*Task prompt:*
Please tally the lines of the listing that hold the string "replaces", and reply with that total only.

--- Excerpted records Enclosed Below ---

-- pv_equiv track=rewrite | github.com/EimySenrioth/InfoAnalyzer-via-voz | il.py | contar_homonimos
-- ===== SOURCE A (Python) =====
-- def contar_homonimos(tuplas):
--     contador = 0
--     grupos_homonimos = {}
--
--     for tupla in tuplas:
--         nombre_completo = tupla[1]
--
--         if nombre_completo not in grupos_homonimos:
--             grupos_homonimos[nombre_completo] = []
--
--         grupos_homonimos[nombre_completo].append(tupla)
--
--     for grupo, personas in grupos_homonimos.items():
--         if len(personas) > 1:
--             contador += 1
--
--     return contador
-- ===== SOURCE B (Python) =====
-- def contar_homonimos(tuplas):
--     # Sort a copy by name, then count runs of equal adjacent names longer than 1.
--     ordenadas = sorted(tuplas, key=lambda t: t[1])
--     contador = 0
--     actual = None
--     largo = 0
--     for t in ordenadas:
--         if actual is not None and t[1] == actual:
--             largo += 1
--         else:
--             if largo > 1:
--                 contador += 1
--             actual = t[1]
--             largo = 1
--     if largo > 1:
--         contador += 1
--     return contador
-- ===== Notes on version B (the rewrite author's own statement) =====
-- stated objective: alternative
-- what changed: B replaces A's dict-of-lists grouping plus a second loop over the groups by sort-then-scan: it sorts a copy of the tuples by name and walks it once, counting runs of equal adjacent names whose length exceeds 1.
import Mathlib
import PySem

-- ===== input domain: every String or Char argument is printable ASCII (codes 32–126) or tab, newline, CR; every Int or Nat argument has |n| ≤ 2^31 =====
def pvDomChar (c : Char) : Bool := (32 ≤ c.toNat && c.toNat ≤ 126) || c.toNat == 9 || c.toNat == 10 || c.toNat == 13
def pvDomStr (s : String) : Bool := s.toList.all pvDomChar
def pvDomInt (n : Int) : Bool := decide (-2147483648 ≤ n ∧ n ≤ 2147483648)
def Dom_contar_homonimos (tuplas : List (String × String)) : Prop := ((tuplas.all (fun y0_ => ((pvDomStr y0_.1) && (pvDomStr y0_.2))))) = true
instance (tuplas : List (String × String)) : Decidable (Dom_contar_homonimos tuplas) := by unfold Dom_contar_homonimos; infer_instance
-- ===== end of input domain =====

-- B replaces A's dict-of-lists grouping plus second loop by sort-then-scan: sort a copy by
-- name and count runs of equal adjacent names longer than 1 (alternative algorithm).


-- ===== PORT A =====
-- first loop: 'if nombre not in grupos: grupos[nombre] = []' then 'grupos[nombre].append(tupla)'
def contar_homonimos (tuplas : List (String × String)) : Int :=
  let grupos : PySem.Dict String (List (String × String)) :=
    tuplas.foldl (fun d tupla =>
      let nombre := tupla.2
      let d := if d.contains nombre then d else d.insert nombre []
      d.insert nombre (d.getD nombre [] ++ [tupla])) PySem.Dict.empty
  -- second loop over grupos.items(): 'if len(personas) > 1: contador += 1'
  grupos.items.foldl (fun contador p => if p.2.length > 1 then contador + 1 else contador) 0

-- ===== PORT B =====
-- 'ordenadas = sorted(tuplas, key=lambda t: t[1])', then one scan with state
-- (contador, actual, largo); 'actual is not None and t[1] == actual' is 's.2.1 == some t.2';
-- the last run is finalized after the loop, exactly as in Source B.
def contar_homonimos_alt (tuplas : List (String × String)) : Int :=
  let ordenadas := PySem.List.sorted tuplas (fun t => t.2) false
  let st := ordenadas.foldl
    (fun (s : Int × Option String × Nat) t =>
      if s.2.1 == some t.2 then (s.1, s.2.1, s.2.2 + 1)
      else ((if 1 < s.2.2 then s.1 + 1 else s.1), some t.2, 1))
    ((0 : Int), (none : Option String), (0 : Nat))
  if 1 < st.2.2 then st.1 + 1 else st.1

-- ===== PRECONDITION & SPEC =====
def Spec_contar_homonimos (tuplas : List (String × String)) (out : Int) : Prop := out = contar_homonimos_alt tuplas
instance (tuplas : List (String × String)) (out : Int) : Decidable (Spec_contar_homonimos tuplas out) := by unfold Spec_contar_homonimos; infer_instance

-- ===== CLAIM (what is proved, stated in full; the proofs are below) =====
def Claim_equal_contar_homonimos : Prop := ∀ (tuplas : List (String × String)), Dom_contar_homonimos tuplas → Spec_contar_homonimos tuplas (contar_homonimos tuplas)

-- ===== LEMMAS AND PROOFS =====

-- Common characterisation both ports are reduced to: among the distinct names, how many
-- occur more than once.
def pvHom (ns : List String) : Int :=
  ((ns.dedup.countP (fun x => decide (1 < ns.count x)) : Nat) : Int)

-- one step of B's scan, and the post-loop finalization
def pvStep (s : Int × Option String × Nat) (n : String) : Int × Option String × Nat :=
  if s.2.1 == some n then (s.1, s.2.1, s.2.2 + 1)
  else ((if 1 < s.2.2 then s.1 + 1 else s.1), some n, 1)

def pvFin (s : Int × Option String × Nat) : Int := if 1 < s.2.2 then s.1 + 1 else s.1

-- ---- A-side: the dict-of-lists fold groups by name ----

-- A's build step ('ensure key, then append') is dict.modify with append.
theorem pvBuildStep_eq_modify (d : PySem.Dict String (List (String × String)))
    (tupla : String × String) :
    (let d' := if d.contains tupla.2 then d else d.insert tupla.2 [];
      d'.insert tupla.2 (d'.getD tupla.2 [] ++ [tupla]))
    = d.modify tupla.2 [] (fun x => x ++ [tupla]) := by
  by_cases h : d.contains tupla.2
  · simp [h, PySem.Dict.modify]
  · have hf : d.contains tupla.2 = false := Bool.eq_false_iff.mpr h
    simp only [hf, Bool.false_eq_true, if_false]
    rw [PySem.Dict.getD_insert_self, PySem.Dict.insert_insert_self]
    simp [PySem.Dict.modify, PySem.Dict.getD_of_not_contains d [] hf]

theorem pvA_char (tuplas : List (String × String)) :
    contar_homonimos tuplas
      = (((PySem.Set.ofList (tuplas.map (fun t => t.2))).countP
            (fun n => decide (1 < (tuplas.map (fun t => t.2)).count n)) : Nat) : Int) := by
  unfold contar_homonimos
  rw [PySem.List.foldl_congr_mem tuplas _ (fun d t => d.modify t.2 [] (fun x => x ++ [t]))
    PySem.Dict.empty (fun acc x _ => pvBuildStep_eq_modify acc x)]
  set D : PySem.Dict String (List (String × String)) :=
    tuplas.foldl (fun d t => d.modify t.2 [] (fun x => x ++ [t])) PySem.Dict.empty with hD
  have hkeys : D.keys = PySem.Set.ofList (tuplas.map (fun t => t.2)) := by
    rw [hD, PySem.Dict.keys_foldl_modify_key tuplas (fun t => t.2) [] (fun _ t x => x ++ [t])]
    simp [PySem.Dict.keys_empty, PySem.Set.update_nil_left]
  have hnodup : D.keys.Nodup := by rw [hkeys]; exact PySem.Set.nodup_ofList _
  have hget : ∀ k, D.getD k [] = tuplas.filter (fun t => t.2 == k) := by
    intro k
    rw [hD, show tuplas.foldl (fun d t => d.modify t.2 [] (fun x => x ++ [t])) PySem.Dict.empty
        = (tuplas.map (fun t => (t.2, t))).foldl
            (fun d p => d.modify p.1 [] (fun x => x ++ [p.2])) PySem.Dict.empty
      from by rw [List.foldl_map]]
    rw [PySem.Dict.getD_foldl_modify_append]
    simp [PySem.Dict.getD_empty, List.filter_map, List.map_map, Function.comp_def]
  dsimp only
  rw [PySem.Dict.items_eq_map_keys D hnodup []]
  rw [PySem.List.foldl_ite_add_one (fun p : String × List (String × String) => p.2.length > 1)]
  rw [List.countP_map, hkeys, zero_add]
  congr 1
  apply List.countP_congr
  intro k _
  have hc : (tuplas.map (fun t => t.2)).count k
      = (tuplas.filter (fun t => t.2 == k)).length := by
    simp [List.count, Function.comp_def, List.countP_eq_length_filter, List.filter_map]
  simp only [Function.comp_def, hc, hget k]

-- ---- B-side: the run scan over the sorted names ----

-- In a sorted list, an element ≤ everything occupies exactly a prefix of copies.
theorem pvPrefix_run (a : String) : ∀ (t : List String), t.Pairwise (· ≤ ·) →
    (∀ x ∈ t, a ≤ x) →
    t = List.replicate (t.count a) a ++ t.filter (fun x => x ≠ a) := by
  intro t
  induction t with
  | nil => intro _ _; simp
  | cons h t ih =>
    intro hp hle
    rcases List.pairwise_cons.mp hp with ⟨hh, ht⟩
    by_cases hha : h = a
    · subst hha
      simp only [List.count_cons_self, List.replicate_succ, List.cons_append]
      have hfe : (h :: t).filter (fun x => x ≠ h) = t.filter (fun x => x ≠ h) := by simp
      rw [hfe]
      congr 1
      exact ih ht (fun x hx => hh x hx)
    · have hlt : ∀ x ∈ h :: t, a < x := by
        intro x hx
        rw [List.mem_cons] at hx
        rcases hx with rfl | hx
        · exact lt_of_le_of_ne (hle x (by simp)) (fun e => hha e.symm)
        · exact lt_of_lt_of_le (lt_of_le_of_ne (hle h (by simp)) (fun e => hha e.symm)) (hh x hx)
      have hcount : (h :: t).count a = 0 := by
        rw [List.count_eq_zero]
        intro hmem
        exact absurd rfl (ne_of_gt (hlt a hmem))
      have hfilter : (h :: t).filter (fun x => x ≠ a) = h :: t := by
        apply List.filter_eq_self.mpr
        intro x hx
        simp [ne_of_gt (hlt x hx)]
      rw [hcount, hfilter]
      simp

theorem pvDedup_replicate_append (a : String) (m : Nat) (r : List String) (hr : a ∉ r) :
    (List.replicate (m + 1) a ++ r).dedup = a :: r.dedup := by
  induction m with
  | zero => simp [List.dedup_cons_of_notMem, hr]
  | succ k ihk =>
    rw [List.replicate_succ, List.cons_append, List.dedup_cons_of_mem, ihk]
    simp [List.mem_append, List.mem_replicate]

-- Peeling one run of copies off the front changes pvHom by 1 exactly when the run is longer than 1.
theorem pvHom_peel (a : String) (m : Nat) (r : List String) (hr : a ∉ r) :
    pvHom (List.replicate m a ++ r) = (if 1 < m then 1 else 0) + pvHom r := by
  unfold pvHom
  have hcnt : ∀ x, (List.replicate m a ++ r).count x
      = (if x = a then m else 0) + r.count x := by
    intro x
    rw [List.count_append, List.count_replicate]
    split_ifs with h1 h2 h3 <;> simp_all
  cases m with
  | zero => simp; rfl
  | succ m' =>
    rw [pvDedup_replicate_append a m' r hr]
    rw [List.countP_cons]
    have hca : (List.replicate (m'+1) a ++ r).count a = m' + 1 := by
      rw [hcnt]; simp [List.count_eq_zero.mpr hr]
    have hcr : ∀ x ∈ r.dedup, decide (1 < (List.replicate (m'+1) a ++ r).count x)
        = decide (1 < r.count x) := by
      intro x hx
      have hxa : x ≠ a := fun e => hr (e ▸ List.mem_dedup.mp hx)
      rw [hcnt]; simp [hxa]
    rw [List.countP_congr (fun x hx => by rw [hcr x hx]), hca]
    simp only [decide_eq_true_eq]
    split_ifs with h <;> push_cast <;> ring

theorem pvHom_cons_sorted (n : String) (t : List String) (ht : t.Pairwise (· ≤ ·))
    (hh : ∀ x ∈ t, n ≤ x) :
    pvHom (n :: t)
      = (if 1 < 1 + t.count n then 1 else 0) + pvHom (t.filter (fun x => x ≠ n)) := by
  have hdec : n :: t = List.replicate (t.count n + 1) n ++ t.filter (fun x => x ≠ n) := by
    conv_lhs => rw [show t = List.replicate (t.count n) n ++ t.filter (fun x => x ≠ n)
      from pvPrefix_run n t ht hh]
    rw [List.replicate_succ, List.cons_append]
  rw [hdec, pvHom_peel n (t.count n + 1) _ (by simp)]
  have harith : t.count n + 1 = 1 + t.count n := by omega
  rw [harith]

-- Invariant of B's scan: with a current run of length k ≥ 1 of the minimal name a,
-- finalizing after scanning the rest yields the run's contribution plus pvHom of the rest.
theorem pvScan_aux : ∀ (ns : List String), ns.Pairwise (· ≤ ·) →
    ∀ (a : String) (k : Nat) (c : Int), 1 ≤ k → (∀ x ∈ ns, a ≤ x) →
    pvFin (ns.foldl pvStep (c, some a, k))
      = c + (if 1 < k + ns.count a then 1 else 0) + pvHom (ns.filter (fun x => x ≠ a)) := by
  intro ns
  induction ns with
  | nil =>
    intro _ a k c hk _
    simp only [List.foldl_nil, List.count_nil, List.filter_nil, Nat.add_zero]
    unfold pvFin pvHom
    simp only [List.dedup_nil, List.countP_nil, Nat.cast_zero, add_zero]
    split_ifs <;> ring
  | cons n t ih =>
    intro hp a k c hk hle
    rcases List.pairwise_cons.mp hp with ⟨hh, ht⟩
    by_cases hna : n = a
    · subst hna
      have hstep : pvStep (c, some n, k) n = (c, some n, k + 1) := by
        simp [pvStep]
      rw [List.foldl_cons, hstep, ih ht n (k + 1) c (by omega) hh]
      have hfe : (n :: t).filter (fun x => x ≠ n) = t.filter (fun x => x ≠ n) := by simp
      rw [hfe, List.count_cons_self]
      have harith : k + 1 + t.count n = k + (t.count n + 1) := by omega
      rw [harith]
    · have hlt : ∀ x ∈ n :: t, a < x := by
        intro x hx
        rw [List.mem_cons] at hx
        rcases hx with rfl | hx
        · exact lt_of_le_of_ne (hle x (by simp)) (fun e => hna e.symm)
        · exact lt_of_lt_of_le
            (lt_of_le_of_ne (hle n (by simp)) (fun e => hna e.symm)) (hh x hx)
      have hstep : pvStep (c, some a, k) n
          = ((if 1 < k then c + 1 else c), some n, 1) := by
        have hne : (some a == some n) = false := by
          simp
          exact fun e => hna e.symm
        simp [pvStep, hne]
      rw [List.foldl_cons, hstep, ih ht n 1 _ (by omega) hh]
      have hcount : (n :: t).count a = 0 := by
        rw [List.count_eq_zero]
        intro hmem
        exact absurd rfl (ne_of_gt (hlt a hmem))
      have hfilter : (n :: t).filter (fun x => x ≠ a) = n :: t := by
        apply List.filter_eq_self.mpr
        intro x hx
        simp [ne_of_gt (hlt x hx)]
      rw [hcount, hfilter, pvHom_cons_sorted n t ht hh]
      split_ifs <;> (try (exfalso; omega)) <;> ring

theorem pvScan_sorted (ns : List String) (h : ns.Pairwise (· ≤ ·)) :
    pvFin (ns.foldl pvStep (0, none, 0)) = pvHom ns := by
  cases ns with
  | nil => simp [pvFin, pvHom]
  | cons n t =>
    rcases List.pairwise_cons.mp h with ⟨hh, ht⟩
    have hstep : pvStep (0, none, 0) n = (0, some n, 1) := by
      simp [pvStep]
    rw [List.foldl_cons, hstep, pvScan_aux t ht n 1 0 (by omega) hh,
      pvHom_cons_sorted n t ht hh]
    ring

theorem pvB_char (tuplas : List (String × String)) :
    contar_homonimos_alt tuplas
      = (((PySem.Set.ofList (tuplas.map (fun t => t.2))).countP
            (fun n => decide (1 < (tuplas.map (fun t => t.2)).count n)) : Nat) : Int) := by
  unfold contar_homonimos_alt
  set s := PySem.List.sorted tuplas (fun t => t.2) false with hs
  set ns := s.map (fun t => t.2) with hns
  have hfold : s.foldl
      (fun (st : Int × Option String × Nat) t =>
        if st.2.1 == some t.2 then (st.1, st.2.1, st.2.2 + 1)
        else ((if 1 < st.2.2 then st.1 + 1 else st.1), some t.2, 1))
      ((0 : Int), (none : Option String), (0 : Nat))
      = ns.foldl pvStep (0, none, 0) := by
    rw [hns, List.foldl_map]
    rfl
  show pvFin (s.foldl _ ((0 : Int), (none : Option String), (0 : Nat))) = _
  rw [hfold, pvScan_sorted ns (PySem.List.sorted_map_key_pairwise tuplas (fun t => t.2))]
  -- the scanned sorted names are a permutation of the original names
  have hperm : ns.Perm (tuplas.map (fun t => t.2)) :=
    (PySem.List.sorted_perm tuplas (fun t => t.2) false).map _
  have hpd : ns.dedup.Perm (PySem.Set.ofList (tuplas.map (fun t => t.2))) := by
    refine (List.perm_ext_iff_of_nodup (List.nodup_dedup ns) (PySem.Set.nodup_ofList _)).mpr ?_
    intro x
    rw [List.mem_dedup, PySem.Set.mem_ofList, hperm.mem_iff]
  unfold pvHom
  congr 1
  rw [hpd.countP_eq]
  apply List.countP_congr
  intro x _
  rw [hperm.count_eq]

-- ===== VERDICT (by name: the statement is the Claim_ definition above) =====
theorem contar_homonimos_spec : Claim_equal_contar_homonimos := by
  intro tuplas _
  unfold Spec_contar_homonimos
  rw [pvA_char, pvB_char]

--- End of Enclosed Excerpted records ---

*Written solution:*
2